Tennis ist vor allem ein Einzelsport, bei dem ein Ball innerhalb vorgegebener Grenzen ins Feld gespielt wird. Das Problem ist, dass der Spielpartner das Gleiche tut, und zwar im besten Fall so, dass er den Punkt gewinnt.

Hier beginnt das Besondere an diesem Spiel.

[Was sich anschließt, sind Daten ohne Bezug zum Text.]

-- pv_equiv track=rewrite | github.com/Kiran3100/HOStel-back | build_structure.py | extract_item_name
-- ===== SOURCE A (Python) =====
-- def extract_item_name(text: str) -> str:
--     """
--     Extract the actual item name from cleaned text.
--     Removes inline comments while preserving the item name.
--     """
--     # Split by # to separate name from comments
--     parts = text.split('#')
--
--     if len(parts) > 1:
--         # Take the part before the first #
--         name = parts[0].strip()
--     else:
--         name = text.strip()
--
--     # Remove any invalid filename characters
--     invalid_chars = '<>:"|?*\\'
--     for char in invalid_chars:
--         name = name.replace(char, '_')
--
--     return name
-- ===== SOURCE B (Python) =====
-- def extract_item_name(text: str) -> str:
--     """Single-pass re-implementation: take the part before the first '#',
--     strip it, and rebuild it in one traversal replacing invalid chars."""
--     name = text.partition('#')[0].strip()
--     invalid = set('<>:"|?*\\')
--     return ''.join('_' if c in invalid else c for c in name)
-- ===== Notes on version B (the rewrite author's own statement) =====
-- stated objective: idiomatic
-- what changed: The 8-pass loop of str.replace calls (one full scan of the name per invalid character) is replaced by a single traversal that tests each character against a set and joins the result; the branchy split is replaced by partition.
import Mathlib
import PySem

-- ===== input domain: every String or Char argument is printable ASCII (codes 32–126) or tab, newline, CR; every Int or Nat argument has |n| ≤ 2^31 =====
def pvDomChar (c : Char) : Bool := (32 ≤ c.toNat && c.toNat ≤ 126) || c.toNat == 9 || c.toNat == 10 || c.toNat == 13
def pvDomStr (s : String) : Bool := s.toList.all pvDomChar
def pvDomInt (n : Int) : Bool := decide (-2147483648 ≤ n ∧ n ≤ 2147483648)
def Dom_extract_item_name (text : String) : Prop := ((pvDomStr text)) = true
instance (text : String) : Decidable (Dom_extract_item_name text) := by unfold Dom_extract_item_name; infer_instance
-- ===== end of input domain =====

-- B replaces A's 8 sequential str.replace passes by one single-pass rebuild of the
-- name with a membership test (idiomatic single traversal); extraction uses partition.


-- ===== PORT A =====
-- text.split('#') → PySem.Str.split? (none only for an empty separator, so .getD [] is
-- never taken for "#"); parts[0] → parts.getD 0 "" (Python's split always returns a
-- non-empty list, so parts[0] never raises in the branch where it is read).
def pvPartsA (text : String) : List String := (PySem.Str.split? text "#").getD []
def pvNameA (text : String) : String :=
  if (pvPartsA text).length > 1 then PySem.Str.strip ((pvPartsA text).getD 0 "")
  else PySem.Str.strip text
def extract_item_name (text : String) : String :=
  "<>:\"|?*\\".toList.foldl (fun n c => PySem.Str.replace n (String.ofList [c]) "_") (pvNameA text)

-- ===== PORT B =====
-- text.partition('#')[0] → the characters before the first '#' (takeWhile);
-- the generator-expression join → a single map over the stripped name.
def extract_item_name_alt (text : String) : String :=
  String.ofList ((PySem.Chars.strip (text.toList.takeWhile (fun c => c ≠ '#'))).map
    (fun c => if c ∈ ['<', '>', ':', '"', '|', '?', '*', '\\'] then '_' else c))

-- ===== PRECONDITION & SPEC =====
def Spec_extract_item_name (text : String) (out : String) : Prop := out = extract_item_name_alt text
instance (text : String) (out : String) : Decidable (Spec_extract_item_name text out) := by unfold Spec_extract_item_name; infer_instance

-- ===== CLAIM (what is proved, stated in full; the proofs are below) =====
def Claim_equal_extract_item_name : Prop := ∀ (text : String), Dom_extract_item_name text → Spec_extract_item_name text (extract_item_name text)

-- ===== LEMMAS AND PROOFS =====

-- simple one-char splitter used to characterise PySem.Chars.splitOn with a 1-char sep
def pvSplit (h : Char) : List Char → List (List Char)
  | [] => [[]]
  | c :: t =>
    if c = h then [] :: pvSplit h t
    else
      match pvSplit h t with
      | [] => [[c]]
      | x :: r => (c :: x) :: r

theorem pvSplit_ne_nil (h : Char) (cs : List Char) : pvSplit h cs ≠ [] := by
  induction cs with
  | nil => simp [pvSplit]
  | cons c t ih =>
    simp only [pvSplit]
    split
    · simp
    · cases hp : pvSplit h t <;> simp

theorem splitOn_go_single (h : Char) :
    ∀ (fuel : Nat) (cs cur : List Char) (accs : List (List Char)),
      cs.length ≤ fuel →
      PySem.Chars.splitOn.go [h] fuel cs cur accs =
        accs.reverse ++ (pvSplit h cs).modifyHead (fun x => cur.reverse ++ x) := by
  intro fuel
  induction fuel with
  | zero =>
    intro cs cur accs hle
    have : cs = [] := by
      cases cs with
      | nil => rfl
      | cons a t => simp at hle
    subst this
    simp [PySem.Chars.splitOn.go, pvSplit]
  | succ n ih =>
    intro cs cur accs hle
    cases cs with
    | nil => simp [PySem.Chars.splitOn.go, pvSplit]
    | cons c t =>
      simp only [PySem.Chars.splitOn.go]
      by_cases hc : c = h
      · subst hc
        have hpre : List.isPrefixOf [c] (c :: t) = true := by
          simp [List.isPrefixOf]
        simp only [hpre, if_pos]
        rw [show List.drop [c].length (c :: t) = t by simp]
        rw [ih t [] (cur.reverse :: accs) (by simpa using Nat.le_of_succ_le_succ hle)]
        simp only [pvSplit, List.reverse_cons,
          List.append_assoc, List.reverse_nil, List.nil_append]
        cases hp : pvSplit c t <;> simp
      · have hpre : List.isPrefixOf [h] (c :: t) = false := by
          simp [List.isPrefixOf]
          intro hh; exact hc hh.symm
        simp only [hpre]
        rw [if_neg (by simp)]
        rw [ih t (c :: cur) accs (by simpa using Nat.le_of_succ_le_succ hle)]
        simp only [pvSplit, if_neg hc]
        cases hp : pvSplit h t with
        | nil => exact absurd hp (pvSplit_ne_nil h t)
        | cons x r => simp [List.modifyHead]
  
theorem splitOn_single (h : Char) (cs : List Char) :
    PySem.Chars.splitOn cs [h] = pvSplit h cs := by
  unfold PySem.Chars.splitOn
  rw [splitOn_go_single h (cs.length + 1) cs [] [] (by omega)]
  simp only [List.reverse_nil, List.nil_append]
  cases hp : pvSplit h cs <;> simp [List.modifyHead]

theorem pvSplit_head (h : Char) (cs : List Char) :
    (pvSplit h cs).getD 0 [] = cs.takeWhile (fun c => c ≠ h) := by
  induction cs with
  | nil => simp [pvSplit]
  | cons c t ih =>
    simp only [pvSplit]
    by_cases hc : c = h
    · subst hc; simp [List.takeWhile]
    · rw [if_neg hc]
      cases hp : pvSplit h t with
      | nil => exact absurd hp (pvSplit_ne_nil h t)
      | cons x r =>
        rw [hp] at ih
        simp only [List.getD, List.getElem?_cons_zero, Option.getD_some] at ih ⊢
        rw [List.takeWhile_cons]
        simp only [hc, decide_not]
        simp only [ne_eq] at ih
        simp [ih]

theorem pvSplit_len (h : Char) (cs : List Char) :
    1 < (pvSplit h cs).length ↔ h ∈ cs := by
  induction cs with
  | nil => simp [pvSplit]
  | cons c t ih =>
    simp only [pvSplit]
    by_cases hc : c = h
    · subst hc
      have := pvSplit_ne_nil c t
      cases hp : pvSplit c t with
      | nil => exact absurd hp this
      | cons x r => simp
    · rw [if_neg hc]
      cases hp : pvSplit h t with
      | nil => exact absurd hp (pvSplit_ne_nil h t)
      | cons x r =>
        rw [hp] at ih
        simp only [List.length_cons, List.mem_cons] at ih ⊢
        constructor
        · intro hl; right; exact ih.mp hl
        · intro hm
          rcases hm with hm | hm
          · exact absurd hm.symm hc
          · exact ih.mpr hm

theorem replace_go_single (c r : Char) :
    ∀ (fuel : Nat) (cs acc : List Char),
      cs.length ≤ fuel →
      PySem.Chars.replace.go [c] [r] fuel cs acc =
        acc.reverse ++ cs.map (fun x => if x = c then r else x) := by
  intro fuel
  induction fuel with
  | zero =>
    intro cs acc hle
    have : cs = [] := by
      cases cs with
      | nil => rfl
      | cons a t => simp at hle
    subst this
    simp [PySem.Chars.replace.go]
  | succ n ih =>
    intro cs acc hle
    cases cs with
    | nil => simp [PySem.Chars.replace.go]
    | cons x t =>
      simp only [PySem.Chars.replace.go]
      by_cases hx : x = c
      · subst hx
        have hpre : List.isPrefixOf [x] (x :: t) = true := by simp [List.isPrefixOf]
        simp only [hpre, if_pos]
        rw [show List.drop [x].length (x :: t) = t by simp]
        rw [ih t ([r].reverse ++ acc) (by simpa using Nat.le_of_succ_le_succ hle)]
        simp
      · have hpre : List.isPrefixOf [c] (x :: t) = false := by
          simp [List.isPrefixOf]
          intro hh; exact hx hh.symm
        simp only [hpre]
        rw [if_neg (by simp)]
        rw [ih t (x :: acc) (by simpa using Nat.le_of_succ_le_succ hle)]
        simp [hx]

theorem replace_single (c r : Char) (cs : List Char) :
    PySem.Chars.replace cs [c] [r] = cs.map (fun x => if x = c then r else x) := by
  unfold PySem.Chars.replace
  rw [if_neg (by simp)]
  rw [replace_go_single c r cs.length cs [] (le_refl _)]
  simp

theorem step_eq (inv : List Char) (c : Char) (hc : c ≠ '_') (cs : List Char) :
    (cs.map (fun x => if x ∈ inv then '_' else x)).map (fun y => if y = c then '_' else y)
    = cs.map (fun x => if x ∈ inv ++ [c] then '_' else x) := by
  induction cs with
  | nil => rfl
  | cons a t ih =>
    simp only [List.map_cons]
    rw [ih]
    congr 1
    by_cases ha : a ∈ inv
    · simp [ha, Ne.symm hc]
    · by_cases hac : a = c
      · subst hac
        simp [ha]
      · simp [ha, hac]

-- the 8 successive single-char substitution passes collapse to one membership map
theorem fold_maps (cs : List Char) :
    ((((((((cs.map (fun x => if x = '<' then '_' else x)).map
      (fun x => if x = '>' then '_' else x)).map
      (fun x => if x = ':' then '_' else x)).map
      (fun x => if x = '"' then '_' else x)).map
      (fun x => if x = '|' then '_' else x)).map
      (fun x => if x = '?' then '_' else x)).map
      (fun x => if x = '*' then '_' else x)).map
      (fun x => if x = '\\' then '_' else x))
    = cs.map (fun c => if c ∈ ['<', '>', ':', '"', '|', '?', '*', '\\'] then '_' else c) := by
  rw [show (fun x => if x = '<' then '_' else x)
        = (fun x : Char => if x ∈ (['<'] : List Char) then '_' else x) from
      funext fun x => by simp]
  rw [step_eq _ _ (by decide), step_eq _ _ (by decide), step_eq _ _ (by decide),
      step_eq _ _ (by decide), step_eq _ _ (by decide), step_eq _ _ (by decide),
      step_eq _ _ (by decide)]
  simp

theorem name_eq (text : String) :
    (pvNameA text).toList
    = PySem.Chars.strip (text.toList.takeWhile (fun c => c ≠ '#')) := by
  unfold pvNameA pvPartsA
  have hsplit : PySem.Str.split? text "#" =
      some ((pvSplit '#' text.toList).map String.ofList) := by
    have h1 := PySem.Str.split?_map text "#"
    have h2 : PySem.Chars.split? text.toList "#".toList =
        some (pvSplit '#' text.toList) := by
      simp [PySem.Chars.split?, show "#".toList = ['#'] from rfl,
        splitOn_single]
    rw [h2] at h1
    cases hs : PySem.Str.split? text "#" with
    | none => simp [hs] at h1
    | some parts =>
      rw [hs] at h1
      simp only [Option.map_some, Option.some.injEq] at h1
      congr 1
      rw [← h1]
      rw [List.map_map]
      have : (String.ofList ∘ String.toList) = id := by
        funext s; simp
      rw [this, List.map_id]
  rw [hsplit]
  simp only [Option.getD_some]
  by_cases hlen : 1 < ((pvSplit '#' text.toList).map String.ofList).length
  · rw [if_pos hlen]
    rw [PySem.Str.toList_strip]
    congr 1
    have hne := pvSplit_ne_nil '#' text.toList
    have hmem : '#' ∈ text.toList := by
      rw [← pvSplit_len '#' text.toList]
      simpa using hlen
    cases hp : pvSplit '#' text.toList with
    | nil => exact absurd hp hne
    | cons x r =>
      have hhead := pvSplit_head '#' text.toList
      rw [hp] at hhead
      simp only [List.getD, List.getElem?_cons_zero, Option.getD_some] at hhead
      simp [hhead]
  · rw [if_neg hlen]
    rw [PySem.Str.toList_strip]
    congr 1
    have hnomem : '#' ∉ text.toList := by
      rw [← pvSplit_len '#' text.toList]
      simpa using hlen
    symm
    exact List.takeWhile_eq_self_iff.mpr (fun c hc => by
      simp only [ne_eq, decide_not]
      simp only [Bool.not_eq_true']
      exact decide_eq_false (fun he => hnomem (he ▸ hc)))

-- ===== VERDICT (by name: the statement is the Claim_ definition above) =====
theorem extract_item_name_spec : Claim_equal_extract_item_name := by
  intro text _
  unfold Spec_extract_item_name extract_item_name extract_item_name_alt
  apply String.toList_inj.mp
  rw [String.toList_ofList]
  simp only [List.foldl_cons, List.foldl_nil]
  simp only [PySem.Str.toList_replace, String.toList_ofList,
    show "_".toList = ['_'] from rfl]
  simp only [replace_single]
  rw [name_eq text]
  exact fold_maps _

Anders als bei Mannschaftssportarten steht man sich im Tennis eins zu eins gegenüber, man misst sich nicht nur, indem man versucht, schneller oder genauer als der andere zu sein, man duelliert sich regelrecht, man führt einen psychologisch-physischen Kampf um jeden einzelnen Ball, und gleichzeitig muss man zwei Komponenten auf einmal beherrschen: die Geschicklichkeit, den Ball im Spiel zu halten, und die Aggression, den Partner ans Limit zu bringen und zu Fehlern zu zwingen. Allerdings kann man selbst bei den großen Könnern der Szene immer wieder sehen, dass auch langjährige Erfahrung, ausgefeilte Technik und Siegeswille manchmal nichts nützen, wenn man einen schlechten Tag erwischt und dem Partner einfach alles gelingt, während man selbst die einfachsten Schläge und Bewegungen nicht mehr zustande bringt. Obwohl Sie kaum Fehler machen, gleitet Ihnen das Spiel allmählich aus der Hand. Sie werden ungeduldig und wechseln von einer Idee zur anderen, Sie verlieren mehr und mehr die Kontrolle, und am Ende schmeißen Sie frustriert den Schläger in die Ecke und schwören sich, nie wieder ein Match zu bestreiten.

Es muss also ein ideales Gleichgewicht zwischen Aufmerksamkeit und Entspannung, offensiv und defensiv, kontrolliertem Spiel und Intuition geben, damit Sie ohne großartige Anstrengung an Ihr Ziel gelangen.

Tennis als Komplettspiel

Wie man dieses Ziel erreicht, ob es dazu eine Anleitung gibt, ist bis zum heutigen Tag selbst den erfahrensten Profis ein Rätsel geblieben. Aber immerhin gibt es Stellschrauben, die man an seinem Spiel verändern kann, um herauszufinden, wie man bestimmte Situationen besser meistern kann – oder wie man damit umgeht, dass man bestimmte Dinge vielleicht niemals erreicht. Denn vor allem geht es darum, den Spaß an diesem Sport zu entdecken und zu erleben. Viele Menschen verlieren in ihrem Ehrgeiz aus den Augen, dass Sport auch Entspannung bedeutet und die Probleme und Krisen des Lebens nicht auf dem Spielfeld gelöst werden können. Auch wenn das Erfolgserlebnis auf dem Platz manchmal im wahren Leben beflügeln kann und man sein Selbstbewusstsein daraus bezieht, dass man ein guter Spieler ist, so bleibt die größere Herausforderung, mit den Niederlagen des Lebens umgehen zu können und dieses vielleicht sogar exemplarisch am Spiel zu erlernen. Gerade diese Einstellung zu Sieg und Niederlage führt dazu, dass man lockerer wird und die Spiele nicht als ultimative Entscheidung betrachtet, sondern jedes Spiel als Teil eines fortschreitenden Lernprozesses sieht. Man lernt, die kleinen Fortschritte zu erkennen und zu schätzen, statt sich nur an den Ergebnissen messen zu lassen.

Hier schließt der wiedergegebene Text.